Imagine that you were a real estate agent in the Boston area looking to use this model to help price homes owned by your clients that they wish to sell. You have collected the following information from three of your clients:
Feature | Client 1 | Client 2 | Client 3 |
---|---|---|---|
Total number of rooms in home | 5 rooms | 4 rooms | 8 rooms |
Neighborhood poverty level (as %) | 17% | 32% | 3% |
Student-teacher ratio of nearby schools | 15-to-1 | 22-to-1 | 12-to-1 |
Let's see what prices our model will predict for these clients, and if they seem reasonable given the features.
# Produce a matrix for client data
client_data = [[5, 17, 15], # Client 1
[4, 32, 22], # Client 2
[8, 3, 12]] # Client 3
# Show predictions
for i, price in enumerate(reg.predict(client_data)):
print "Predicted selling price for Client {}'s home: ${:,.2f}".format(i+1, price)
The prices seem reasonable given the features of the homes.

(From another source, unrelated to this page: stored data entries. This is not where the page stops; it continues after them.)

-- pv_equiv track=rewrite | github.com/1274866478-stack/data_agent | backend/src/app/services/disambiguation/ambiguity_detector.py | _has_clear_terms
-- ===== SOURCE A (Python) =====
-- from typing import Dict, List, Any, Optional, Set
--
-- def _has_clear_terms(
--
--     query: str,
--     cube_schema: Optional[Dict[str, Any]]
-- ) -> bool:
--     """检查查询是否有明确的术语"""
--     if not cube_schema:
--         # 如果没有 schema，简单检查查询长度
--         return len(query) >= 10
--
--     # 检查是否包含明确的度量或维度名称
--     all_terms = set()
--     for cube_name, cube_def in cube_schema.items():
--         all_terms.update(cube_def.get("measures", []))
--         all_terms.update(cube_def.get("dimensions", []))
--
--     query_lower = query.lower()
--     for term in all_terms:
--         if term.lower() in query_lower:
--             return True
--
--     return False
-- ===== SOURCE B (Python) =====
-- def _has_clear_terms(query, cube_schema):
--     if not cube_schema:
--         return len(query) >= 10
--     # Build a trie (prefix tree) of all lowered measure/dimension names;
--     # "\0" marks the end of a stored term (input chars are printable, never "\0").
--     mark = "\0"
--     root = {}
--     for cube_def in cube_schema.values():
--         for key in ("measures", "dimensions"):
--             for t in cube_def.get(key, []):
--                 node = root
--                 for ch in t.lower() + mark:
--                     node = node.setdefault(ch, {})
--     q = query.lower()
--     n = len(q)
--     for i in range(n + 1):
--         node = root
--         if mark in node:
--             return True
--         for j in range(i, n):
--             node = node.get(q[j])
--             if node is None:
--                 break
--             if mark in node:
--                 return True
--     return False
-- ===== Notes on version B (the rewrite author's own statement) =====
-- stated objective: alternative
-- what changed: A de-duplicates all schema terms into a set and tests each term as a substring of the lowered query; B builds a trie (prefix tree) of all lowered terms once and then walks the query through the trie from each start position, so no per-term substring test remains.
import Mathlib
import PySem

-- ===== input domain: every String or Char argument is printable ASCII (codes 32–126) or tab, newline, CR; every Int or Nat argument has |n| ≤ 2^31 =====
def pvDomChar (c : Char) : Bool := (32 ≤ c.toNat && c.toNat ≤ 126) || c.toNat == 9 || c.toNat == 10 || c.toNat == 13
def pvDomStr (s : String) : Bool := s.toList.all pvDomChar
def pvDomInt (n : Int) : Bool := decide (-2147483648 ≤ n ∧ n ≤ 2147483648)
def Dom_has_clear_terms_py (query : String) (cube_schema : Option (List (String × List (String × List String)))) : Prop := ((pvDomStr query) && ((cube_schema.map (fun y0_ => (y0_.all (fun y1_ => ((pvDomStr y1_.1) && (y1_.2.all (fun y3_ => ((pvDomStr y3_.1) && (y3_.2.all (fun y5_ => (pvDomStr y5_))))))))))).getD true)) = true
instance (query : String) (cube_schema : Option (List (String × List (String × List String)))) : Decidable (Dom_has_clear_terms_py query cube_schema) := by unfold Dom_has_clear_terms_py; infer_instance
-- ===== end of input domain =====
-- pv_equiv track=rewrite | github.com/manavv003/pypract | Assignment - 3/matrix.py | minit
-- ===== SOURCE A (Python) =====
-- def minit(rows,col,val=0,inc=0):
--     mat=[]
--     for i in range(rows):
--         mat.append([])
--
--         for j in range(col):
--             mat[i].append(val)
--             val+=inc
--     return mat
-- ===== SOURCE B (Python) =====
-- def minit(rows, col, val=0, inc=0):
--     # generate-then-reshape: one flat pass producing all rows*col values,
--     # then cut the flat list into rows of col with slices
--     if col <= 0:
--         return [[] for _ in range(rows)]
--     flat = []
--     for _ in range(rows * col):
--         flat.append(val)
--         val += inc
--     return [flat[i * col:(i + 1) * col] for i in range(rows)]
-- ===== Notes on version B (the rewrite author's own statement) =====
-- stated objective: alternative
-- what changed: Replaces the nested fill loop (append empty row, then append value-by-value into mat[i]) by a generate-then-reshape pair: after an early return of rows empty rows for nonpositive col, one flat pass builds all rows*col values and the matrix is a comprehension slicing col values at a time out of the flat list.
import Mathlib
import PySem

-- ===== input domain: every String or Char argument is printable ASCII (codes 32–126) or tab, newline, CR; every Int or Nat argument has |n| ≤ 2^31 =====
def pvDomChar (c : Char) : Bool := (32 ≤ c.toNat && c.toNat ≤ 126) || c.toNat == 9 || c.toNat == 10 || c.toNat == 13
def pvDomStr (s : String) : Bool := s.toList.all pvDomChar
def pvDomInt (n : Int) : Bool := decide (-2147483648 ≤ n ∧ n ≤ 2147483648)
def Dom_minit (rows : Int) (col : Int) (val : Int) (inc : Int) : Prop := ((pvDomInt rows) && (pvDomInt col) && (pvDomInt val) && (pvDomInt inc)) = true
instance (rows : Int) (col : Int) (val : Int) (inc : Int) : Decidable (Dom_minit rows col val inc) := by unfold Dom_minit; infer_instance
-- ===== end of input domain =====

-- B builds one flat list of all rows*col values, then slices it into rows (generate-then-reshape decomposition); return values proved equal on all ints.

-- ===== PORT A =====
-- Python lists are dynamic arrays: mat/rows are Arrays (append = push); mat[i].append(val) is
-- get row i, push, store back — i is always a valid index in A's loop, so setIfInBounds is exact
def minit (rows : Int) (col : Int) (val : Int) (inc : Int) : List (List Int) :=
  (((PySem.List.pyRange 0 rows 1).foldl
    (fun (s : Array (Array Int) × Int) (i : Int) =>
      (PySem.List.pyRange 0 col 1).foldl
        (fun (t : Array (Array Int) × Int) _ =>
          (t.1.setIfInBounds i.toNat ((t.1.getD i.toNat #[]).push t.2), t.2 + inc))
        (s.1.push #[], s.2))
    (#[], val)).1.map (fun r => r.toList)).toList

-- ===== PORT B =====
-- flat.append = Array.push; the comprehensions = map over PySem.List.pyRange; slices = PySem slices
def minit_alt (rows : Int) (col : Int) (val : Int) (inc : Int) : List (List Int) :=
  if col ≤ 0 then
    (PySem.List.pyRange 0 rows 1).map (fun _ => [])
  else
    let flat := ((PySem.List.pyRange 0 (rows * col) 1).foldl
      (fun (s : Array Int × Int) _ => (s.1.push s.2, s.2 + inc)) (#[], val)).1.toList
    (PySem.List.pyRange 0 rows 1).map
      (fun i => PySem.List.slice flat (some (i * col)) (some ((i + 1) * col)))

-- ===== PRECONDITION & SPEC =====
def Spec_minit (rows : Int) (col : Int) (val : Int) (inc : Int) (out : List (List Int)) : Prop := out = minit_alt rows col val inc
instance (rows : Int) (col : Int) (val : Int) (inc : Int) (out : List (List Int)) : Decidable (Spec_minit rows col val inc out) := by unfold Spec_minit; infer_instance

-- ===== CLAIM (what is proved, stated in full; the proofs are below) =====
def Claim_equal_minit : Prop := ∀ (rows : Int) (col : Int) (val : Int) (inc : Int), Dom_minit rows col val inc → Spec_minit rows col val inc (minit rows col val inc)

-- ===== LEMMAS AND PROOFS =====

-- the arithmetic progression of length c starting at v with step inc
def mrow : Nat → Int → Int → List Int
  | 0, _, _ => []
  | c + 1, v, inc => v :: mrow c (v + inc) inc

-- the common closed form of both ports: n rows of c consecutive values
def mmodel : Nat → Nat → Int → Int → List (List Int)
  | 0, _, _, _ => []
  | n + 1, c, v, inc => mrow c v inc :: mmodel n c (v + (c : Int) * inc) inc

lemma length_mrow (c : Nat) : ∀ (v inc : Int), (mrow c v inc).length = c := by
  induction c with
  | zero => intro v inc; rfl
  | succ c ih => intro v inc; simp [mrow, ih]

lemma mrow_split (a : Nat) : ∀ (b : Nat) (v inc : Int),
    mrow (a + b) v inc = mrow a v inc ++ mrow b (v + (a : Int) * inc) inc := by
  induction a with
  | zero => intro b v inc; simp [mrow]
  | succ a ih =>
      intro b v inc
      have h : a + 1 + b = (a + b) + 1 := by omega
      rw [h]
      show v :: mrow (a + b) (v + inc) inc = (v :: mrow a (v + inc) inc) ++ _
      rw [ih]
      simp only [List.cons_append]
      have h2 : v + inc + (a : Int) * inc = v + ((a + 1 : Nat) : Int) * inc := by
        push_cast; ring
      rw [h2]

lemma mmodel_zero_col (inc : Int) : ∀ (n : Nat) (v : Int),
    mmodel n 0 v inc = List.replicate n [] := by
  intro n
  induction n with
  | zero => intro v; rfl
  | succ n ih => intro v; simp [mmodel, mrow, ih, List.replicate]

-- B's flat pass produces an arithmetic progression
lemma foldl_flat (inc : Int) : ∀ (l : List Int) (acc : Array Int) (v : Int),
    l.foldl (fun (s : Array Int × Int) _ => (s.1.push s.2, s.2 + inc)) (acc, v)
      = (acc ++ (mrow l.length v inc).toArray, v + (l.length : Int) * inc) := by
  intro l
  induction l with
  | nil =>
      intro acc v
      simp only [List.foldl_nil, List.length_nil]
      refine congrArg₂ _ ?_ (by simp)
      rw [← Array.toList_inj]
      simp [mrow]
  | cons a l ih =>
      intro acc v
      simp only [List.foldl_cons, ih, List.length_cons]
      simp only [Prod.mk.injEq]
      constructor
      · rw [← Array.toList_inj]
        show _ = (acc ++ (v :: mrow l.length (v + inc) inc).toArray).toList
        simp
      · push_cast; ring

-- slicing row k out of the flat progression of n·c values gives the k-th model row
lemma slice_chunk (c k n : Nat) (hk : k < n) (w inc : Int) :
    PySem.List.slice (mrow (n * c) w inc)
      (some ((k * c : Nat) : Int)) (some (((k + 1) * c : Nat) : Int))
      = mrow c (w + ((k * c : Nat) : Int) * inc) inc := by
  rw [PySem.List.slice_natCast]
  have h1 : n * c = k * c + ((n - k) * c) := by
    have : n = k + (n - k) := by omega
    calc n * c = (k + (n - k)) * c := by rw [← this]
    _ = k * c + (n - k) * c := by ring
  rw [h1, mrow_split]
  rw [List.drop_left' (length_mrow _ _ _)]
  have h3 : (k + 1) * c - k * c = c := by rw [Nat.add_mul, one_mul]; omega
  rw [h3]
  obtain ⟨m, hm⟩ : ∃ m, n - k = m + 1 := ⟨n - k - 1, by omega⟩
  rw [hm, Nat.add_mul, one_mul, Nat.add_comm, mrow_split]
  rw [List.take_left' (length_mrow _ _ _)]

-- the model as a map over row indices
lemma mmodel_map (c : Nat) (inc : Int) : ∀ (n m : Nat) (v : Int),
    (List.range' m n).map (fun k => mrow c (v + ((k * c : Nat) : Int) * inc) inc)
      = mmodel n c (v + ((m * c : Nat) : Int) * inc) inc := by
  intro n
  induction n with
  | zero => intro m v; rfl
  | succ n ih =>
      intro m v
      rw [List.range'_succ, List.map_cons, mmodel]
      congr 1
      rw [ih (m + 1) v]
      congr 1
      push_cast; ring

-- A's inner loop: one Python step 'mat[i].append(v)' on mat = pre + [r] with i = len(pre)
lemma push_set_step (pre : Array (Array Int)) (r : Array Int) (v : Int) :
    (pre.push r).setIfInBounds pre.size (((pre.push r).getD pre.size #[]).push v)
      = pre.push (r.push v) := by
  have hg : (pre.push r).getD pre.size #[] = r := by
    simp [Array.getD, Array.size_push]
  rw [hg, ← Array.toList_inj]
  simp [Array.toList_setIfInBounds]

-- A's inner loop appends an arithmetic progression to the last row
lemma foldl_row (inc : Int) (m : Nat) :
    ∀ (l : List Int) (pre : Array (Array Int)) (r : Array Int) (v : Int), pre.size = m →
    l.foldl (fun (t : Array (Array Int) × Int) _ =>
        (t.1.setIfInBounds m ((t.1.getD m #[]).push t.2), t.2 + inc)) (pre.push r, v)
      = (pre.push (r ++ (mrow l.length v inc).toArray), v + (l.length : Int) * inc) := by
  intro l
  induction l with
  | nil =>
      intro pre r v hm
      simp only [List.foldl_nil, List.length_nil]
      refine congrArg₂ _ ?_ (by simp)
      rw [← Array.toList_inj]
      simp [mrow]
  | cons a l ih =>
      intro pre r v hm
      subst hm
      simp only [List.foldl_cons, push_set_step, List.length_cons]
      rw [ih pre (r.push v) (v + inc) rfl]
      simp only [Prod.mk.injEq]
      constructor
      · rw [← Array.toList_inj]
        show _ = (pre.push (r ++ (v :: mrow l.length (v + inc) inc).toArray)).toList
        simp
      · push_cast; ring

-- A's outer loop builds the model rows
lemma foldl_mat (col inc : Int) : ∀ (n m : Nat) (pre : Array (Array Int)) (v : Int),
    pre.size = m →
    ((List.range' m n).map (fun k : Nat => (k : Int))).foldl
      (fun (s : Array (Array Int) × Int) (i : Int) =>
        (PySem.List.pyRange 0 col 1).foldl
          (fun (t : Array (Array Int) × Int) _ =>
            (t.1.setIfInBounds i.toNat ((t.1.getD i.toNat #[]).push t.2), t.2 + inc))
          (s.1.push #[], s.2))
      (pre, v)
      = (pre ++ ((mmodel n col.toNat v inc).map List.toArray).toArray,
         v + ((n * col.toNat : Nat) : Int) * inc) := by
  intro n
  induction n with
  | zero =>
      intro m pre v hm
      simp only [List.range'_zero, List.map_nil, List.foldl_nil]
      refine congrArg₂ _ ?_ (by simp)
      rw [← Array.toList_inj]
      simp [mmodel]
  | succ n ih =>
      intro m pre v hm
      rw [List.range'_succ, List.map_cons, List.foldl_cons]
      simp only [Int.toNat_natCast]
      rw [foldl_row inc m (PySem.List.pyRange 0 col 1) pre #[] v hm]
      rw [PySem.List.length_pyRange_one]
      have hcc : (col - 0).toNat = col.toNat := by norm_num
      rw [hcc]
      have hempty : (#[] : Array Int) ++ (mrow col.toNat v inc).toArray
          = (mrow col.toNat v inc).toArray := by
        rw [← Array.toList_inj]; simp
      rw [hempty]
      rw [ih (m + 1) (pre.push (mrow col.toNat v inc).toArray) _ (by simp [hm])]
      simp only [Prod.mk.injEq]
      constructor
      · rw [← Array.toList_inj]
        show _ = (pre ++ ((mrow col.toNat v inc :: mmodel n col.toNat (v + (col.toNat : Int) * inc) inc).map List.toArray).toArray).toList
        simp
      · push_cast; ring

lemma minit_eq_model (rows col val inc : Int) :
    minit rows col val inc = mmodel rows.toNat col.toNat val inc := by
  unfold minit
  rw [PySem.List.pyRange_one 0 rows]
  have h0 : (List.map (fun k : Nat => (0 : Int) + (k : Int)) (List.range (rows - 0).toNat))
      = (List.range' 0 rows.toNat).map (fun k : Nat => (k : Int)) := by
    simp [List.range_eq_range']
  rw [h0, foldl_mat col inc rows.toNat 0 #[] val rfl]
  simp [Function.comp_def]

lemma minit_alt_eq_model (rows col val inc : Int) :
    minit_alt rows col val inc = mmodel rows.toNat col.toNat val inc := by
  unfold minit_alt
  split_ifs with hc
  · -- degenerate width: rows empty rows on both sides
    have hcn : col.toNat = 0 := by omega
    rw [hcn, mmodel_zero_col, PySem.List.pyRange_one 0 rows, List.map_map]
    rw [List.eq_replicate_iff]
    refine ⟨by simp, ?_⟩
    intro b hb
    simp only [List.mem_map] at hb
    obtain ⟨k, _, hk⟩ := hb
    exact hk.symm
  · rw [foldl_flat inc (PySem.List.pyRange 0 (rows * col) 1) #[] val]
    simp only [PySem.List.length_pyRange_one]
    have hflat : ((#[] : Array Int) ++ (mrow (rows * col - 0).toNat val inc).toArray).toList
        = mrow (rows * col - 0).toNat val inc := by simp
    rw [hflat]
    rw [PySem.List.pyRange_one 0 rows]
    have h0 : (List.map (fun k : Nat => (0 : Int) + (k : Int)) (List.range (rows - 0).toNat))
        = (List.range' 0 rows.toNat).map (fun k : Nat => (k : Int)) := by
      simp [List.range_eq_range']
    rw [h0, List.map_map]
    by_cases hr0 : rows ≤ 0
    · have h2 : rows.toNat = 0 := by omega
      rw [h2]
      simp [mmodel]
    · have hr : (0 : Int) < rows := by omega
      have hc' : (0 : Int) < col := by omega
      have hn : (rows * col - 0).toNat = rows.toNat * col.toNat := by
        obtain ⟨R, hR⟩ := Int.eq_ofNat_of_zero_le hr.le
        obtain ⟨c0, hc0⟩ := Int.eq_ofNat_of_zero_le hc'.le
        subst hR; subst hc0
        rw [sub_zero, ← Nat.cast_mul, Int.toNat_natCast, Int.toNat_natCast, Int.toNat_natCast]
      rw [hn]
      have hmap : ∀ k ∈ List.range' 0 rows.toNat,
          ((fun i => PySem.List.slice (mrow (rows.toNat * col.toNat) val inc)
              (some (i * col)) (some ((i + 1) * col))) ∘ (fun k : Nat => (k : Int))) k
            = mrow col.toNat (val + ((k * col.toNat : Nat) : Int) * inc) inc := by
        intro k hk
        have hklt : k < rows.toNat := by
          rw [List.mem_range'] at hk; omega
        simp only [Function.comp_apply]
        have e1 : (k : Int) * col = ((k * col.toNat : Nat) : Int) := by
          obtain ⟨c0, hc0⟩ := Int.eq_ofNat_of_zero_le hc'.le
          rw [hc0, Int.toNat_natCast]; push_cast; ring
        have e2 : ((k : Int) + 1) * col = (((k + 1) * col.toNat : Nat) : Int) := by
          obtain ⟨c0, hc0⟩ := Int.eq_ofNat_of_zero_le hc'.le
          rw [hc0, Int.toNat_natCast]; push_cast; ring
        rw [e1, e2, slice_chunk col.toNat k rows.toNat hklt val inc]
      rw [List.map_congr_left hmap]
      have := mmodel_map col.toNat inc rows.toNat 0 val
      simpa using this

-- ===== VERDICT (by name: the statement is the Claim_ definition above) =====
theorem minit_spec : Claim_equal_minit := by
  intro rows col val inc _
  unfold Spec_minit
  rw [minit_eq_model, minit_alt_eq_model]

We can see that the highest priced home has the most rooms, lowest neighbourhood poverty level, and the lowest student-teacher ratio, all of which make intuitive sense as discussed in the Question 1. On the contrary, the home with the lowest number of rooms, highest neighbourhood poverty level, and highest student-teacher ratio is priced the lowest in our predictions.
This finishes our project. We have built a decision tree regressor that performs reasonably well given the 3 features. But should the model should be used in a real-world setting? It probably shouldn't because:
- The data collected in 1978 is not really relevant today due to rising population levels and changing population density of different areas.
- The features present in the data that we built our model on are not likely be sufficient to describe a home. Examples of interesting features to look at may be proximity to city center, or neighbourhood crime rate.
- The data collected in an urban city will not be applicable in a rural city, because the people might value different aspects of a home depending on whether they live in an urban city or a rural area. For example, a person living in a rural city might value number of rooms in a home over the proximity to the city.